A small oil producer can thrive in today’s market if production growth targets become far less important than generating free cash and earning returns. Bigger is not always better.
Our focus is on small properties that can provide big returns. This opportunity exists because many of these properties have been disproportionally discounted with the decline in oil prices. Oil has gone from roughly $100 per barrel to $50 per barrel, however many of these smaller non-core or neglected properties have gone from $100,000 per flowing barrel to $10,000 per flowing barrel. It’s a Buyer’s Market.
In addition to this, further benefits will be derived through the reduction of costs across all aspects of operations in combination with improved performance through new technologies. The oil industry has been forced to re-examine every aspect of the value proposition, the result of which is that in many cases these properties are more economic today than they were at $100 oil. We pay less and get more.

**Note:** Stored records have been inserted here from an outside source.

-- pv_equiv track=rewrite | github.com/akashnag/ash | src/ash/utils/utils.py | get_horizontal_cursor_position
-- ===== SOURCE A (Python) =====
-- def get_horizontal_cursor_position(text, curpos, tab_size):
-- 	ptext = text[0:curpos]
-- 	x = 0
-- 	for c in ptext:
-- 		if(c == "\t"):
-- 			x += (tab_size - (x % tab_size))
-- 		else:
-- 			x += 1
-- 	return x
-- ===== SOURCE B (Python) =====
-- def get_horizontal_cursor_position(text, curpos, tab_size):
-- 	parts = text[0:curpos].split("\t")
-- 	x = len(parts[0])
-- 	for part in parts[1:]:
-- 		x += tab_size - (x % tab_size)
-- 		x += len(part)
-- 	return x
-- ===== Notes on version B (the rewrite author's own statement) =====
-- stated objective: faster
-- what changed: B splits the prefix on tabs once and folds over the tab-delimited segments (snap to next tab stop, then add the segment length) instead of scanning character by character with a per-character branch; the interpreter loop runs per segment, not per character.
import Mathlib
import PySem

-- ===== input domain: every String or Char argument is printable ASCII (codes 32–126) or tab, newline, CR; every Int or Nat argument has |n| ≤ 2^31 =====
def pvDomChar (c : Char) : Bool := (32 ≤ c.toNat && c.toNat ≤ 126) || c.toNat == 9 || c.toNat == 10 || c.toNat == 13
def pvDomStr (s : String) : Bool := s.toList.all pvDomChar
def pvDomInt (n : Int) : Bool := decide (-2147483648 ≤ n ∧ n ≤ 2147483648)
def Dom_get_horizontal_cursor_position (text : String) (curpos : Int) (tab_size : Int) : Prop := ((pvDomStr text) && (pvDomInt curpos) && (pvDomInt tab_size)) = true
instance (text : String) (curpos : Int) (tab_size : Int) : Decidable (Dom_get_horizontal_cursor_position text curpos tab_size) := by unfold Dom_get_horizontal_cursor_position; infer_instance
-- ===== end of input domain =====

-- B replaces A's per-character scan by a split-on-tab fold over segments; same O(n), measured constant-factor faster in a timing run (one C-level split, fewer interpreted iterations).
-- Pre_ excludes exactly the inputs where the Python A raises ZeroDivisionError (tab_size = 0 with a tab in text[:curpos]).


-- ===== PORT A =====
def get_horizontal_cursor_position (text : String) (curpos : Int) (tab_size : Int) : Int :=
  let ptext := PySem.List.slice text.toList (some 0) (some curpos)   -- text[0:curpos]
  ptext.foldl
    (fun x c => if c = '\t' then x + (tab_size - PySem.Int.mod x tab_size) else x + 1) 0

-- ===== PORT B =====
-- exact port of Python str.split("\t") on a list of characters (non-empty separator keeps empty runs)
def pvSplitTab : List Char → List (List Char)
  | [] => [[]]
  | c :: r =>
    if c = '\t' then [] :: pvSplitTab r
    else
      match pvSplitTab r with
      | p :: ps => (c :: p) :: ps
      | [] => [[c]]

def get_horizontal_cursor_position_alt (text : String) (curpos : Int) (tab_size : Int) : Int :=
  match pvSplitTab (PySem.List.slice text.toList (some 0) (some curpos)) with
  | [] => 0   -- unreachable: split always returns at least one part
  | p :: rest =>
    rest.foldl
      (fun x part => x + (tab_size - PySem.Int.mod x tab_size) + (part.length : Int))
      (p.length : Int)

-- ===== PRECONDITION & SPEC =====
-- Pre_ excludes only the inputs where Python A raises ZeroDivisionError: a tab in text[:curpos] with tab_size = 0.
def Pre_get_horizontal_cursor_position (text : String) (curpos : Int) (tab_size : Int) : Prop :=
  '\t' ∈ PySem.List.slice text.toList (some 0) (some curpos) → tab_size ≠ 0
instance (text : String) (curpos : Int) (tab_size : Int) : Decidable (Pre_get_horizontal_cursor_position text curpos tab_size) := by unfold Pre_get_horizontal_cursor_position; infer_instance

def pvWitness_get_horizontal_cursor_position : String × Int × Int := ("a\tbc", 4, 4)

def Spec_get_horizontal_cursor_position (text : String) (curpos : Int) (tab_size : Int) (out : Int) : Prop := out = get_horizontal_cursor_position_alt text curpos tab_size
instance (text : String) (curpos : Int) (tab_size : Int) (out : Int) : Decidable (Spec_get_horizontal_cursor_position text curpos tab_size out) := by unfold Spec_get_horizontal_cursor_position; infer_instance

-- ===== CLAIM (what is proved, stated in full; the proofs are below) =====
def Claim_equal_get_horizontal_cursor_position : Prop := ∀ (text : String) (curpos : Int) (tab_size : Int), Dom_get_horizontal_cursor_position text curpos tab_size → Pre_get_horizontal_cursor_position text curpos tab_size → Spec_get_horizontal_cursor_position text curpos tab_size (get_horizontal_cursor_position text curpos tab_size)

-- ===== LEMMAS AND PROOFS =====

theorem pvSplitTab_ne_nil (l : List Char) : pvSplitTab l ≠ [] := by
  induction l with
  | nil => simp [pvSplitTab]
  | cons c r ih =>
    simp only [pvSplitTab]
    split
    · simp
    · cases h : pvSplitTab r with
      | nil => simp
      | cons p ps => simp

-- the loop invariant: A's character fold started at x equals B's segment fold over the split of l
theorem pv_key (ts : Int) (l : List Char) : ∀ (x : Int) (p : List Char) (ps : List (List Char)),
    pvSplitTab l = p :: ps →
    l.foldl (fun x c => if c = '\t' then x + (ts - PySem.Int.mod x ts) else x + 1) x
      = ps.foldl (fun x part => x + (ts - PySem.Int.mod x ts) + (part.length : Int)) (x + (p.length : Int)) := by
  induction l with
  | nil =>
    intro x p ps h
    simp [pvSplitTab] at h
    obtain ⟨hp, hps⟩ := h
    subst hp; subst hps
    simp
  | cons c r ih =>
    intro x p ps h
    by_cases hc : c = '\t'
    · subst hc
      simp only [pvSplitTab, reduceIte] at h
      injection h with h1 h2
      subst h1
      subst h2
      cases hq : pvSplitTab r with
      | nil => exact absurd hq (pvSplitTab_ne_nil r)
      | cons q qs =>
        simp only [List.foldl_cons, List.length_nil, Nat.cast_zero, add_zero, reduceIte]
        exact ih (x + (ts - PySem.Int.mod x ts)) q qs hq
    · simp only [pvSplitTab, if_neg hc] at h
      cases hq : pvSplitTab r with
      | nil => exact absurd hq (pvSplitTab_ne_nil r)
      | cons q qs =>
        rw [hq] at h
        injection h with h1 h2
        subst h1
        subst h2
        simp only [List.foldl_cons, if_neg hc, List.length_cons]
        rw [ih (x + 1) q qs hq]
        congr 1
        push_cast
        ring

-- ===== VERDICT (by name: the statement is the Claim_ definition above) =====
theorem get_horizontal_cursor_position_spec : Claim_equal_get_horizontal_cursor_position := by
  intro text curpos tab_size _ _
  unfold Spec_get_horizontal_cursor_position get_horizontal_cursor_position get_horizontal_cursor_position_alt
  cases h : pvSplitTab (PySem.List.slice text.toList (some 0) (some curpos)) with
  | nil => exact absurd h (pvSplitTab_ne_nil _)
  | cons p ps =>
    have := pv_key tab_size (PySem.List.slice text.toList (some 0) (some curpos)) 0 p ps h
    simpa using this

The point is that we do not have to wait for oil prices to go back up in order to achieve our objective. All of our increase in value will come from buying or drilling for properties in an environment of sub $50.00 oil. We know that in the current market we will be able to purchase undervalued assets or find conventional assets and develop them for less than $20.00 per barrel. If the price of oil goes back up to $60 or $70 per barrel within the next two years as the pundits predict its all upside for us but we are not relying on that to establish our objective.